The children, barely able to grasp the gravity of it, wept silently. Some drew on the floor, trying to represent the previous night's dreams. Strangely, the drawings resembled the marks found on Álvaro's bedroom wall.

Miguel watched everything and felt the weight of responsibility grow. If he didn't find answers soon, more people would be taken. And, worse, perhaps forgotten altogether.

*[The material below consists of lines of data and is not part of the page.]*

-- pv_equiv track=rewrite | github.com/omrir7/CRELAT | src/CoOccurances.py | generate_idx_dict
-- ===== SOURCE A (Python) =====
-- def generate_idx_dict(text, found_names_full):
--     '''
--     create an idx_dct where the keys are the idx of the names in
--     the text and the values are the names
--     '''
--     res = dict()
--     for i, word in enumerate(text):
--         for k, v in found_names_full.items():
--             if word not in v:
--                 continue
--             res[i] = k
--     return res
-- ===== SOURCE B (Python) =====
-- def generate_idx_dict(text, found_names_full):
--     # Build a name -> group-key index once (later groups overwrite earlier,
--     # reproducing last-wins), then a single pass over the text.
--     name2key = {}
--     for k, v in found_names_full.items():
--         for name in v:
--             name2key[name] = k
--     res = {}
--     for i, word in enumerate(text):
--         if word in name2key:
--             res[i] = name2key[word]
--     return res
-- ===== Notes on version B (the rewrite author's own statement) =====
-- stated objective: faster
-- what changed: Builds a name-to-group-key dictionary once (later groups overwrite, keeping last-wins), then a single pass over the text with one lookup per word, instead of scanning every group's name list for every word.
import Mathlib
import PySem

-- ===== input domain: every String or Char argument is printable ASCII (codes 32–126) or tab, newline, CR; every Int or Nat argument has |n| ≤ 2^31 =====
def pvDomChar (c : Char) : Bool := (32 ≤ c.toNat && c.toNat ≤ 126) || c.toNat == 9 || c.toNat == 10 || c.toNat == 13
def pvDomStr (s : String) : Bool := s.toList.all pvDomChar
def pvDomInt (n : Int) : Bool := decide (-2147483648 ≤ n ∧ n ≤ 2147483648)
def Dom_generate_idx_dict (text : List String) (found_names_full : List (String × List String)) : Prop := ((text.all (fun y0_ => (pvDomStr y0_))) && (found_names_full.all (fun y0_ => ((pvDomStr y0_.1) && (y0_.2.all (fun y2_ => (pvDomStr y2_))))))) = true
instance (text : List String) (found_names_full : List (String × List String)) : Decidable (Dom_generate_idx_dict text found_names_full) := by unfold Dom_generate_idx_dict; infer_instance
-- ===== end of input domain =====

-- B replaces A's per-word scan over every group's name list by a name→key dictionary
-- built once plus a single lookup per word (same result, faster on large inputs).


-- ===== PORT A =====
def generate_idx_dict (text : List String) (found_names_full : List (String × List String)) : List (Int × String) :=
  ((PySem.List.enumerate text).foldl
    (fun res p =>
      found_names_full.foldl
        (fun res kv => if p.2 ∈ kv.2 then res.insert p.1 kv.1 else res)
        res)
    (PySem.Dict.empty : PySem.Dict Int String)).items

-- ===== PORT B =====
-- B's name→key index, built once by iterating the groups (later groups overwrite)
def pvName2Key (found_names_full : List (String × List String)) : PySem.Dict String String :=
  found_names_full.foldl
    (fun d kv => kv.2.foldl (fun d name => d.insert name kv.1) d)
    PySem.Dict.empty

def generate_idx_dict_alt (text : List String) (found_names_full : List (String × List String)) : List (Int × String) :=
  let name2key := pvName2Key found_names_full
  ((PySem.List.enumerate text).foldl
    (fun res p =>
      match name2key.get? p.2 with
      | some k => res.insert p.1 k
      | none => res)
    (PySem.Dict.empty : PySem.Dict Int String)).items

-- ===== PRECONDITION & SPEC =====
def Spec_generate_idx_dict (text : List String) (found_names_full : List (String × List String)) (out : List (Int × String)) : Prop := out = generate_idx_dict_alt text found_names_full
instance (text : List String) (found_names_full : List (String × List String)) (out : List (Int × String)) : Decidable (Spec_generate_idx_dict text found_names_full out) := by unfold Spec_generate_idx_dict; infer_instance

-- ===== CLAIM (what is proved, stated in full; the proofs are below) =====
def Claim_equal_generate_idx_dict : Prop := ∀ (text : List String) (found_names_full : List (String × List String)), Dom_generate_idx_dict text found_names_full → Spec_generate_idx_dict text found_names_full (generate_idx_dict text found_names_full)

-- ===== LEMMAS AND PROOFS =====

-- the key of the LAST group whose name list contains `word` (none if no group matches)
def lastMatch (word : String) : List (String × List String) → Option String
  | [] => none
  | kv :: rest => match lastMatch word rest with
      | some k => some k
      | none => if word ∈ kv.2 then some kv.1 else none

-- A's inner loop over the groups equals one overwrite by the last matching key
theorem foldl_groups_eq_lastMatch (word : String) (i : Int)
    (fnf : List (String × List String)) (res : PySem.Dict Int String) :
    fnf.foldl (fun res kv => if word ∈ kv.2 then res.insert i kv.1 else res) res =
      match lastMatch word fnf with
      | some k => res.insert i k
      | none => res := by
  induction fnf generalizing res with
  | nil => simp [lastMatch]
  | cons kv rest ih =>
    simp only [List.foldl_cons, ih, lastMatch]
    cases h : lastMatch word rest with
    | some k =>
      split_ifs with hmem
      · simp [PySem.Dict.insert_insert_self]
      · rfl
    | none => split_ifs <;> rfl

-- lookup after B's inner name-insertion loop
theorem get?_foldl_names (names : List String) (k w : String) (d : PySem.Dict String String) :
    (names.foldl (fun d n => d.insert n k) d).get? w =
      if w ∈ names then some k else d.get? w := by
  induction names generalizing d with
  | nil => simp
  | cons n ns ih =>
    simp only [List.foldl_cons, ih, List.mem_cons]
    by_cases hns : w ∈ ns
    · simp [hns]
    · by_cases hn : w = n
      · simp [hn, PySem.Dict.get?_insert_self]
      · simp [hns, hn, PySem.Dict.get?_insert_of_ne _ _ hn]

-- lookup in B's name→key dictionary is exactly the last matching group key
theorem get?_name2key (fnf : List (String × List String)) (w : String)
    (d : PySem.Dict String String) :
    (fnf.foldl (fun d kv => kv.2.foldl (fun d name => d.insert name kv.1) d) d).get? w =
      match lastMatch w fnf with
      | some k => some k
      | none => d.get? w := by
  induction fnf generalizing d with
  | nil => simp [lastMatch]
  | cons kv rest ih =>
    simp only [List.foldl_cons, ih, lastMatch]
    cases lastMatch w rest with
    | some k => rfl
    | none => rw [get?_foldl_names]; split_ifs <;> rfl

-- ===== VERDICT (by name: the statement is the Claim_ definition above) =====
theorem generate_idx_dict_spec : Claim_equal_generate_idx_dict := by
  intro text fnf _
  unfold Spec_generate_idx_dict generate_idx_dict generate_idx_dict_alt
  congr 1
  generalize (PySem.Dict.empty : PySem.Dict Int String) = res
  induction PySem.List.enumerate text generalizing res with
  | nil => rfl
  | cons p l ih =>
    rw [List.foldl_cons, List.foldl_cons, ih]
    congr 1
    rw [foldl_groups_eq_lastMatch]
    unfold pvName2Key
    rw [get?_name2key]
    cases lastMatch p.2 fnf <;> simp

Late in the afternoon, after the crowd had dispersed, Miguel and Elisa were alone in the room. The medallion still glowed faintly. Elisa leafed through an old book brought from the library, looking for similar symbols. After a few pages, she found a passage with nearly identical designs.

She showed them to Miguel:

"They're called Seals of Silence. They're used to imprison words, but they can also imprison people… or memories."

Miguel closed his eyes, trying to organize his feelings. The curse wasn't just silencing voices or erasing words it was creating invisible prisons for those most vulnerable, dragging them into dreams.

And now, with Álvaro's disappearance, there was no denying it: the Guardian of Silence, or whatever that presence was, had taken the next step.

The detective clutched the medallion to his chest. If he didn't quickly figure out how to break the symbols, more residents would disappear. And each omission would be an irreversible loss.

That night, Miguel wrote in his investigation notebook:

"First came the voices. Now comes memory. Next... will be existence itself."

And as he closed the notebook, the marks on the wall flickered faintly, as if an invisible shadow had whispered back.